-------- Data for the task --------
-- pv_equiv track=rewrite | github.com/NickMenzel7/Piston | piston_core/mapping.py | map_resource_to_station
-- ===== SOURCE A (Python) =====
-- def map_resource_to_station(resource: str, rules, stations_set):
--     if resource is None:
--         return None
--     res = str(resource).strip().lower()
--     # exact matches first
--     for mtype, pattern, station in rules:
--         if mtype == 'exact' and res == pattern:
--             return station
--     # contains matches next
--     for mtype, pattern, station in rules:
--         if mtype == 'contains' and pattern in res:
--             return station
--     res_title = str(resource).strip()
--     if res_title in stations_set:
--         return res_title
--     return None
-- ===== SOURCE B (Python) =====
-- def map_resource_to_station(resource: str, rules, stations_set):
--     if resource is None:
--         return None
--     res = str(resource).strip().lower()
--     first_contains = None
--     for mtype, pattern, station in rules:
--         if mtype == 'exact' and res == pattern:
--             return station
--         if first_contains is None and mtype == 'contains' and pattern in res:
--             first_contains = station
--     if first_contains is not None:
--         return first_contains
--     res_title = str(resource).strip()
--     if res_title in stations_set:
--         return res_title
--     return None
-- ===== Notes on version B (the rewrite author's own statement) =====
-- stated objective: alternative
-- what changed: A's two full passes over the rules (exact pass, then contains pass) are fused into a single pass that returns on an exact hit and records only the first contains hit in a variable resolved after the scan.
import Mathlib
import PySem

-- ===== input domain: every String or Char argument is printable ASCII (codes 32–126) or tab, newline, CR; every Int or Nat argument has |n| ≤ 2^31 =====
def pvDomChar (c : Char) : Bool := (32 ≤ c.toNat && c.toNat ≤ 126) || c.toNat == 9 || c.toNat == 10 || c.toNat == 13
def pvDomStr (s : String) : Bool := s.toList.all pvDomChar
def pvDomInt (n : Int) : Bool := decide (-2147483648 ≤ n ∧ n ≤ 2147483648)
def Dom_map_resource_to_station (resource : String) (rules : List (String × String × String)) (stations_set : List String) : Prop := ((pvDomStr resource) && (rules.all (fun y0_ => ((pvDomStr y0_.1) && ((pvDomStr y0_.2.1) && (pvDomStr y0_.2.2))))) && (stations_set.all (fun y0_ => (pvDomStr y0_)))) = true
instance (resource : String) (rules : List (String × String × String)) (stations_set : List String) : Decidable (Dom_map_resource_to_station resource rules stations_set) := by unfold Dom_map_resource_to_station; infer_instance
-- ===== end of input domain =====

-- B fuses A's two passes over the rules into one pass: an exact hit returns immediately, the first contains hit is recorded and resolved only after the full scan (alternative decomposition, same cost).
-- ===== PORT A =====
def map_resource_to_station (resource : String) (rules : List (String × String × String)) (stations_set : List String) : Option String :=
  let res := PySem.Str.lower (PySem.Str.strip resource)
  match rules.find? (fun r => r.1 == "exact" && res == r.2.1) with
  | some r => some r.2.2
  | none =>
    match rules.find? (fun r => r.1 == "contains" && PySem.Str.isIn r.2.1 res) with
    | some r => some r.2.2
    | none =>
      let res_title := PySem.Str.strip resource
      if stations_set.contains res_title then some res_title else none

-- ===== PORT B =====
-- single pass over the rules: return on an exact hit, remember only the FIRST contains hit
def altScan (res : String) (rules : List (String × String × String)) (fc : Option String) : String ⊕ Option String :=
  match rules with
  | [] => Sum.inr fc
  | (m, p, st) :: rest =>
    if m == "exact" && res == p then Sum.inl st
    else altScan res rest (if fc == none && (m == "contains" && PySem.Str.isIn p res) then some st else fc)

def map_resource_to_station_alt (resource : String) (rules : List (String × String × String)) (stations_set : List String) : Option String :=
  let res := PySem.Str.lower (PySem.Str.strip resource)
  match altScan res rules none with
  | Sum.inl st => some st
  | Sum.inr (some st) => some st
  | Sum.inr none =>
    let res_title := PySem.Str.strip resource
    if stations_set.contains res_title then some res_title else none

-- ===== PRECONDITION & SPEC =====
def Spec_map_resource_to_station (resource : String) (rules : List (String × String × String)) (stations_set : List String) (out : Option String) : Prop := out = map_resource_to_station_alt resource rules stations_set
instance (resource : String) (rules : List (String × String × String)) (stations_set : List String) (out : Option String) : Decidable (Spec_map_resource_to_station resource rules stations_set out) := by unfold Spec_map_resource_to_station; infer_instance

-- ===== CLAIM (what is proved, stated in full; the proofs are below) =====
def Claim_equal_map_resource_to_station : Prop := ∀ (resource : String) (rules : List (String × String × String)) (stations_set : List String), Dom_map_resource_to_station resource rules stations_set → Spec_map_resource_to_station resource rules stations_set (map_resource_to_station resource rules stations_set)

-- ===== LEMMAS AND PROOFS =====

-- B's single scan equals: exact-find? if it hits, else fc-or-first-contains-find?
lemma altScan_eq (res : String) (rules : List (String × String × String)) (fc : Option String) :
    altScan res rules fc =
      match rules.find? (fun r => r.1 == "exact" && res == r.2.1) with
      | some r => Sum.inl r.2.2
      | none => Sum.inr (fc.or ((rules.find? (fun r => r.1 == "contains" && PySem.Str.isIn r.2.1 res)).map (·.2.2))) := by
  induction rules generalizing fc with
  | nil => simp [altScan]
  | cons hd tl ih =>
    obtain ⟨m, p, st⟩ := hd
    simp only [altScan, List.find?, ih]
    by_cases hx : (m == "exact" && res == p) = true
    · rw [hx]; simp
    · rw [Bool.not_eq_true] at hx
      rw [hx]
      by_cases hc : (m == "contains" && PySem.Str.isIn p res) = true
      · rw [hc]
        cases fc <;>
          cases hfe : List.find? (fun r => r.1 == "exact" && res == r.2.1) tl <;> simp
      · rw [Bool.not_eq_true] at hc
        rw [hc]
        cases fc <;>
          cases hfe : List.find? (fun r => r.1 == "exact" && res == r.2.1) tl <;> simp

-- ===== VERDICT (by name: the statement is the Claim_ definition above) =====
theorem map_resource_to_station_spec : Claim_equal_map_resource_to_station := by
  intro resource rules stations_set _
  unfold Spec_map_resource_to_station
  simp only [map_resource_to_station, map_resource_to_station_alt, altScan_eq]
  cases hx : rules.find? (fun r => r.1 == "exact" && (PySem.Str.lower (PySem.Str.strip resource)) == r.2.1) <;>
    cases hc : rules.find? (fun r => r.1 == "contains" && PySem.Str.isIn r.2.1 (PySem.Str.lower (PySem.Str.strip resource))) <;>
      simp
-- pv_equiv track=rewrite | github.com/kelhad00/CBA-toolkit | IBPY_files/interaction_analysis.py | get_prev_n_exp
-- ===== SOURCE A (Python) =====
-- def get_prev_n_exp(lst, n, max_dist, append_none=True):
--     """return lists of n labels preceding each different label in a list.
--
--     Args:
--         lst (list of tuples): list of type [(start, stop, label)]
--         n (int): number of elements.
--         max_dist (int): maximum distance between elements, in number of elements.
--                         After this distance, labels are not considered preceding the current one,
--         append_none (bool, optional): fill with None if no more preceding label. Defaults to True.
--
--     Returns:
--         dict: {label: [preceding labels]}
--     """
--     dct = {}
--     for l in range(
--         n, len(lst)
--     ):  # skip the first n elements (cannot assume they are None)
--         lab = lst[l][2]
--         if lab not in dct:
--             dct[lab] = []
--         temp = []
--         for ind_next in range(1, n + 1):
--             prev_close = lst[l - ind_next + 1][0]
--             prev_far = lst[l - ind_next][1]
--             if (prev_close - prev_far) <= max_dist:
--                 temp.append(lst[l - ind_next][2])
--             else:
--                 if append_none:
--                     temp.extend([None] * (n - ind_next + 1))
--                 break
--         if len(temp) == n:
--             dct[lab].append(temp)
--     return dct
-- ===== SOURCE B (Python) =====
-- def get_prev_n_exp(lst, n, max_dist, append_none=True):
--     # Two-pass: precompute a run-length table of consecutive close gaps, then
--     # read each window's usable length off the table instead of re-checking gaps.
--     m = len(lst)
--     # run[j] = number of consecutive gaps (lst[i][0] - lst[i-1][1] <= max_dist) ending at j
--     run = [0]
--     for j in range(1, m):
--         run.append(run[-1] + 1 if lst[j][0] - lst[j - 1][1] <= max_dist else 0)
--     dct = {}
--     for l in range(n, m):
--         lab = lst[l][2]
--         if lab not in dct:
--             dct[lab] = []
--         c = min(n, run[l])
--         row = [lst[l - k][2] for k in range(1, c + 1)]
--         if append_none:
--             row += [None] * (n - c)
--         if len(row) == n:  # only complete windows are recorded
--             dct[lab].append(row)
--     return dct
-- ===== Notes on version B (the rewrite author's own statement) =====
-- stated objective: alternative
-- what changed: Replaces A's per-element break-on-gap inner scan with a precomputed run-length table of consecutive close gaps, so each window's usable length is read off the table and the row is built by a direct comprehension.
import Mathlib
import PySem

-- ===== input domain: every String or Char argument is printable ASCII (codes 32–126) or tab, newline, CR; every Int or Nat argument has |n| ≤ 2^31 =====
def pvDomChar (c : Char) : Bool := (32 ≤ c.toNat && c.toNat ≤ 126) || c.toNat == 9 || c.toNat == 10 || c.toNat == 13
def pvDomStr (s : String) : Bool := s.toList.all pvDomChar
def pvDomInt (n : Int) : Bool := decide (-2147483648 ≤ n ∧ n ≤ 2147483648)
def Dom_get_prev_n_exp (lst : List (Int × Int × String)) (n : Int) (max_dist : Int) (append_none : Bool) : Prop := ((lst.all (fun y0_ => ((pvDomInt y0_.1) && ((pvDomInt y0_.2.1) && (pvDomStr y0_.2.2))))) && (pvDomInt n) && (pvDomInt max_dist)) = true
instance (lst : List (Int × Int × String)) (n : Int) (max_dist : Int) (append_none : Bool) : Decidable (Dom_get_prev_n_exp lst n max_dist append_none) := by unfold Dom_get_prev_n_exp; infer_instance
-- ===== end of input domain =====

-- B replaces A's break-on-gap inner scan by a precomputed run-length table of consecutive
-- close gaps (alternative decomposition, same cost).

-- ===== PORT A =====
def gpnDef : Int × Int × String := (0, 0, "")

-- A's inner `for ind_next in range(1, n+1)` loop with its break; fuel = remaining iterations
def gpnTemp (lst : List (Int × Int × String)) (n : Int) (max_dist : Int) (l : Int)
    (append_none : Bool) : Nat → Int → List (Option String) → List (Option String)
  | 0, _, temp => temp
  | f+1, i, temp =>
    if (PySem.List.pyGetD lst (l - i + 1) gpnDef).1 - (PySem.List.pyGetD lst (l - i) gpnDef).2.1 ≤ max_dist then
      gpnTemp lst n max_dist l append_none f (i+1) (temp ++ [some (PySem.List.pyGetD lst (l - i) gpnDef).2.2])
    else if append_none then temp ++ List.replicate (n - i + 1).toNat none else temp

def get_prev_n_exp (lst : List (Int × Int × String)) (n : Int) (max_dist : Int) (append_none : Bool) : List (String × List (List (Option String))) :=
  ((PySem.List.pyRange n (lst.length : Int) 1).foldl
    (fun dct l =>
      let lab := (PySem.List.pyGetD lst l gpnDef).2.2
      let dct := if dct.contains lab then dct else dct.insert lab []
      let temp := gpnTemp lst n max_dist l append_none n.toNat 1 []
      if (temp.length : Int) = n then dct.modify lab [] (· ++ [temp]) else dct)
    (PySem.Dict.empty : PySem.Dict String (List (List (Option String))))).items

-- ===== PORT B =====
-- B's run-table loop: run[j] = number of consecutive close gaps ending at j
def gpnRun (lst : List (Int × Int × String)) (max_dist : Int) : List Int :=
  (PySem.List.pyRange 1 (lst.length : Int) 1).foldl
    (fun run j =>
      run ++ [if (PySem.List.pyGetD lst j gpnDef).1 - (PySem.List.pyGetD lst (j - 1) gpnDef).2.1 ≤ max_dist
              then PySem.List.pyGetD run (-1) 0 + 1 else 0]) [0]

def get_prev_n_exp_alt (lst : List (Int × Int × String)) (n : Int) (max_dist : Int) (append_none : Bool) : List (String × List (List (Option String))) :=
  let run : List Int := gpnRun lst max_dist
  ((PySem.List.pyRange n (lst.length : Int) 1).foldl
    (fun dct l =>
      let lab := (PySem.List.pyGetD lst l gpnDef).2.2
      let dct := if dct.contains lab then dct else dct.insert lab []
      let c := min n (PySem.List.pyGetD run l 0)
      let row := (PySem.List.pyRange 1 (c + 1) 1).map (fun k => some (PySem.List.pyGetD lst (l - k) gpnDef).2.2)
      let row := if append_none then row ++ List.replicate (n - c).toNat (none : Option String) else row
      if (row.length : Int) = n then dct.modify lab [] (· ++ [row]) else dct)
    (PySem.Dict.empty : PySem.Dict String (List (List (Option String))))).items

-- ===== PRECONDITION & SPEC =====
-- Pre_ excludes exactly the inputs where A raises IndexError: n < -len(lst) makes the
-- outer loop read lst[l] at a negative index below -len(lst).
def Pre_get_prev_n_exp (lst : List (Int × Int × String)) (n : Int) (max_dist : Int) (append_none : Bool) : Prop := -(lst.length : Int) ≤ n
instance (lst : List (Int × Int × String)) (n : Int) (max_dist : Int) (append_none : Bool) : Decidable (Pre_get_prev_n_exp lst n max_dist append_none) := by unfold Pre_get_prev_n_exp; infer_instance

def pvWitness_get_prev_n_exp : (List (Int × Int × String)) × Int × Int × Bool :=
  ([(0, 1, "a"), (2, 3, "b"), (5, 6, "a")], 1, 2, true)
-- pv_equiv track=rewrite | github.com/rrwick/Trycycler | trycycler/base_scores.py | add_indels_to_per_base_scores
-- ===== SOURCE A (Python) =====
-- def add_indels_to_per_base_scores(msa_seqs, per_base_scores):
--     """
--     This function takes the per-base scores as input and outputs a similar set of per-base scores,
--     but this time with the MSA indels included. All output per-base score lists will therefore be
--     the same length.
--     For example:
--       seq:    ACGACTAGCTACACG  ->  ACGACT--AGCTAC-ACG
--       scores: 356289238951365  ->  356289222389511365
--     """
--     msa_per_base_scores = {}
--     for seq_name, msa_seq in msa_seqs.items():
--
--         # First we make the scores for the sequence using None as a placeholder for the indels.
--         i = 0
--         scores = []
--         for base in msa_seq:
--             if base == '-':
--                 scores.append(None)
--             else:
--                 scores.append(per_base_scores[seq_name][i])
--                 i += 1
--
--         # Sanity checks.
--         assert i == len(per_base_scores[seq_name])
--         assert len(scores) == len(msa_seq)
--
--         # Then we replace the Nones with the lowest of the neighbouring scores.
--         forward_scores, reverse_scores, final_scores = [], [], []
--         current_score = None
--         for i, score in enumerate(scores):
--             if score is not None:
--                 current_score = score
--             forward_scores.append(current_score)
--         current_score = None
--         for i in range(len(scores) - 1, -1, -1):
--             score = scores[i]
--             if score is not None:
--                 current_score = score
--             reverse_scores.append(current_score)
--         reverse_scores = reverse_scores[::-1]
--         assert len(forward_scores) == len(reverse_scores)
--         for i in range(len(scores)):
--             forward_score, reverse_score = forward_scores[i], reverse_scores[i]
--             assert forward_score is not None or reverse_score is not None
--             if forward_score is None:
--                 final_scores.append(reverse_score)
--             elif reverse_score is None:
--                 final_scores.append(forward_score)
--             else:  # neither are None
--                 if msa_seq[i] == '-':
--                     if forward_score < reverse_score:
--                         final_scores.append(forward_score)
--                     else:
--                         final_scores.append(reverse_score)
--                 else:
--                     assert forward_score == reverse_score
--                     final_scores.append(forward_score)
--         assert len(forward_scores) == len(final_scores)
--
--         msa_per_base_scores[seq_name] = final_scores
--
--     return msa_per_base_scores
-- ===== SOURCE B (Python) =====
-- def add_indels_to_per_base_scores(msa_seqs, per_base_scores):
--     """Single forward pass: each non-gap base consumes the next score; each gap is
--     filled from the last score emitted (left) and the next unconsumed score (right),
--     taking min when both exist."""
--     msa_per_base_scores = {}
--     for seq_name, msa_seq in msa_seqs.items():
--         pbs = per_base_scores[seq_name]
--         assert sum(1 for b in msa_seq if b != '-') == len(pbs)
--         i = 0
--         left = None
--         final_scores = []
--         for base in msa_seq:
--             if base != '-':
--                 s = pbs[i]
--                 i += 1
--                 left = s
--                 final_scores.append(s)
--             else:
--                 right = pbs[i] if i < len(pbs) else None
--                 if left is None:
--                     assert right is not None
--                     final_scores.append(right)
--                 elif right is None:
--                     final_scores.append(left)
--                 else:
--                     final_scores.append(min(left, right))
--         msa_per_base_scores[seq_name] = final_scores
--     return msa_per_base_scores
-- ===== Notes on version B (the rewrite author's own statement) =====
-- stated objective: simpler
-- what changed: B fills indels in one forward pass over the MSA sequence, taking min of the last emitted score and the next unconsumed score at each gap, instead of A's four passes (None-placeholder list, forward scan, reverse scan + reversal, merge pass).
import Mathlib
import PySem

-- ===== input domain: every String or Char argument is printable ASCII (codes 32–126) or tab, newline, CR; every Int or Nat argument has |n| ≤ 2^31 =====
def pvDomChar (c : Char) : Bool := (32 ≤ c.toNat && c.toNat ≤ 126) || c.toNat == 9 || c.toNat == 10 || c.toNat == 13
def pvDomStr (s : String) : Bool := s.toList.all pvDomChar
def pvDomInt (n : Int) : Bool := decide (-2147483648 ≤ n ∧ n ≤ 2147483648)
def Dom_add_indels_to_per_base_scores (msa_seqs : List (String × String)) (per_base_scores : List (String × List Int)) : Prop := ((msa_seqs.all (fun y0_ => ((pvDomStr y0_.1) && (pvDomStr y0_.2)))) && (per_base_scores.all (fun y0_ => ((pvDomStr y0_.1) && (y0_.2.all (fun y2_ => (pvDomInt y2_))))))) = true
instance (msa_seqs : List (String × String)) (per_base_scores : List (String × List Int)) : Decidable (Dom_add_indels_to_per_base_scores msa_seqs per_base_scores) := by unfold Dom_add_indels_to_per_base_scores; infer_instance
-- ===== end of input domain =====

-- B replaces A's four passes per sequence (None-placeholder list, forward scan,
-- reverse scan + reversal, merge pass) by a single forward pass that fills each gap
-- from the last emitted score and the next unconsumed score; objective: simpler.


-- ===== PORT A =====
-- loop 1: build scores with None placeholders; i counts consumed scores.
-- pbs[i] raises IndexError when out of range in Python (excluded by Pre_);
-- the port uses getD 0 there (i is a nonnegative counter, so plain Nat indexing is exact).
def pvA_mkScores : List Char → List Int → Nat → List (Option Int) × Nat
  | [], _, i => ([], i)
  | c :: cs, pbs, i =>
    if c = '-' then
      let r := pvA_mkScores cs pbs i
      (none :: r.1, r.2)
    else
      let r := pvA_mkScores cs pbs (i + 1)
      (some (pbs.getD i 0) :: r.1, r.2)

-- loop 2 (and, applied to scores.reverse, loop 3): carry current_score, append it for each element
def pvA_scan : Option Int → List (Option Int) → List (Option Int)
  | _, [] => []
  | cur, s :: rest =>
    let cur' := match s with | some _ => s | none => cur
    cur' :: pvA_scan cur' rest

-- body of the merge loop; Python's asserts raise on the inputs Pre_ excludes
-- (both-None position = nonempty all-gap sequence); the port yields 0 there.
def pvA_comb (f r : Option Int) (c : Char) : Int :=
  match f, r with
  | none, r => r.getD 0
  | some fv, none => fv
  | some fv, some rv => if c = '-' then (if fv < rv then fv else rv) else fv

-- loop 4: `for i in range(len(scores))` over three equal-length lists, ported as a
-- synchronized traversal (forward_scores, reverse_scores and msa_seq all have len(scores))
def pvA_final : List (Option Int) → List (Option Int) → List Char → List Int
  | f :: fs, r :: rs, c :: cs => pvA_comb f r c :: pvA_final fs rs cs
  | _, _, _ => []
-- A's loop is the negation of "some pair of the current layer starts a full chain"
lemma pvALoop_chain (m0 m1 : List (Int × (Int × Int))) (n : Nat) :
    ∀ (a b : Int) (joint : PySem.Set (Int × (Int × Int))) (L : PySem.Set (Int × Int)),
    (b - a).toNat ≤ n →
    (∀ j p, (j, p) ∈ joint → j < a) →
    (∀ p, ((a - 1, p) ∈ joint ↔ p ∈ L)) →
    L ≠ [] →
    pvALoop m0 m1 (PySem.List.pyRange a b) joint
      = !(L.any fun p => pvChain m0 m1 (PySem.List.pyRange a b) p) := by
  induction n with
  | zero =>
    intro a b joint L hn _ _ hL
    rw [pvRange_nil (by omega)]
    obtain ⟨x, hx⟩ := List.exists_mem_of_ne_nil L hL
    have : (L.any fun p => pvChain m0 m1 [] p) = true :=
      List.any_eq_true.2 ⟨x, hx, rfl⟩
    rw [this]; rfl
  | succ n ih =>
    intro a b joint L hn hlt hlay hL
    by_cases hab : a < b
    · rw [PySem.List.pyRange_one_cons hab]
      show (let es1 := (m0.filter (fun te => te.1 == a)).map (fun te => te.2);
            let es2 := (m1.filter (fun te => te.1 == a)).map (fun te => te.2);
            let r := pvAInner a es1 es2 (true, joint);
            if r.1 then true else pvALoop m0 m1 (PySem.List.pyRange (a+1) b) r.2)
        = !(L.any fun p => pvChain m0 m1 (a :: PySem.List.pyRange (a+1) b) p)
      simp only []
      have hrel := pvInner_rel a joint L hlay (pvE m0 a) (pvE m1 a)
      obtain ⟨hr1, hr2⟩ := hrel
      rw [show ((m0.filter (fun te => te.1 == a)).map (fun te => te.2)) = pvE m0 a from rfl,
          show ((m1.filter (fun te => te.1 == a)).map (fun te => te.2)) = pvE m1 a from rfl]
      set nxt := pvFInner L (pvE m0 a) (pvE m1 a) with hnxt
      rw [hr1, pvAny_chain_step m0 m1 a (PySem.List.pyRange (a+1) b) L, ← hnxt]
      by_cases hempty : nxt.isEmpty = true
      · rw [if_pos hempty]
        rw [List.isEmpty_iff] at hempty
        rw [hempty]
        rfl
      · rw [if_neg hempty]
        have hne : nxt ≠ [] := fun h => hempty (by rw [h]; rfl)
        apply ih
        · omega
        · intro j p hjp
          rcases (hr2 j p).1 hjp with hj | ⟨rfl, _⟩
          · exact lt_trans (hlt j p hj) (by omega)
          · omega
        · intro p
          rw [show a + 1 - 1 = a by omega, hr2 a p]
          constructor
          · rintro (hj | ⟨_, hp⟩)
            · exact absurd (hlt a p hj) (by omega)
            · exact hp
          · exact fun hp => Or.inr ⟨rfl, hp⟩
        · exact hne
    · rw [pvRange_nil (by omega)]
      obtain ⟨x, hx⟩ := List.exists_mem_of_ne_nil L hL
      have : (L.any fun p => pvChain m0 m1 [] p) = true :=
        List.any_eq_true.2 ⟨x, hx, rfl⟩
      rw [this]; rfl

-- B's backward sweep, as a foldr over the ascending level list
lemma pvBack_eq_foldr (m0 m1 : List (Int × (Int × Int))) (asc : List Int) :
    (asc.reverse).foldl (fun W i => some (pvBLevel (pvGroup m0) (pvGroup m1) W i)) none
      = asc.foldr (fun i W => some (pvBLevel (pvGroup m0) (pvGroup m1) W i)) none :=
  List.foldl_reverse ..

lemma pvBack_none_iff (m0 m1 : List (Int × (Int × Int))) (asc : List Int) :
    asc.foldr (fun i W => some (pvBLevel (pvGroup m0) (pvGroup m1) W i)) none = none ↔ asc = [] := by
  cases asc <;> simp

-- membership in one backward level set
lemma pvMem_bLevel (m0 m1 : List (Int × (Int × Int))) (W : Option (PySem.Set (Int × Int)))
    (i : Int) (q : Int × Int) :
    q ∈ pvBLevel (pvGroup m0) (pvGroup m1) W i ↔
      ∃ e1 ∈ pvE m0 i, ∃ e2 ∈ pvE m1 i,
        (!(e1.2 == e2.2) && !(e1.2 == e2.1 && e1.1 == e2.2) && pvWCond W (e1.2, e2.2)) = true
        ∧ q = (e1.1, e2.1) := by
  have h := pvMem_foldl_add_if2
      (fun (e1 e2 : Int × Int) =>
        !(e1.2 == e2.2) && !(e1.2 == e2.1 && e1.1 == e2.2) && pvWCond W (e1.2, e2.2))
      (fun e1 e2 => (e1.1, e2.1)) (pvE m0 i) (pvE m1 i) PySem.Set.empty q
  rw [pvBLevel, pvGroup_getD, pvGroup_getD]
  simpa [PySem.Set.empty] using h

-- one backward level = one chain step, given the constraint characterizes the suffix
lemma pvBLevel_chain (m0 m1 : List (Int × (Int × Int))) (W : Option (PySem.Set (Int × Int)))
    (i : Int) (rest : List Int)
    (hW : ∀ p, pvWCond W p = true ↔ pvChain m0 m1 rest p = true) (q : Int × Int) :
    q ∈ pvBLevel (pvGroup m0) (pvGroup m1) W i ↔ pvChain m0 m1 (i :: rest) q = true := by
  obtain ⟨qa, qb⟩ := q
  rw [pvMem_bLevel, pvChain, List.any_eq_true]
  constructor
  · rintro ⟨e1, h1, e2, h2, hc, hq⟩
    rw [Bool.and_eq_true, Bool.and_eq_true] at hc
    obtain ⟨⟨hv, he⟩, hWc⟩ := hc
    refine ⟨e1, h1, List.any_eq_true.2 ⟨e2, h2, ?_⟩⟩
    obtain ⟨rfl, rfl⟩ := Prod.mk.injEq .. ▸ hq
    simp [hv, he, (hW _).1 hWc]
  · rintro ⟨e1, h1, hc⟩
    rw [List.any_eq_true] at hc
    obtain ⟨e2, h2, hc⟩ := hc
    simp only [Bool.and_eq_true, beq_iff_eq] at hc
    obtain ⟨⟨⟨⟨hq1, hq2⟩, hv⟩, he⟩, hrest⟩ := hc
    refine ⟨e1, h1, e2, h2, ?_, by rw [hq1, hq2]⟩
    rw [Bool.and_eq_true, Bool.and_eq_true]
    exact ⟨⟨hv, he⟩, (hW _).2 hrest⟩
--------
• **Work request**: Give only the number of lines in the data that hold the string "objective".

• **Solution for this exercise**: 4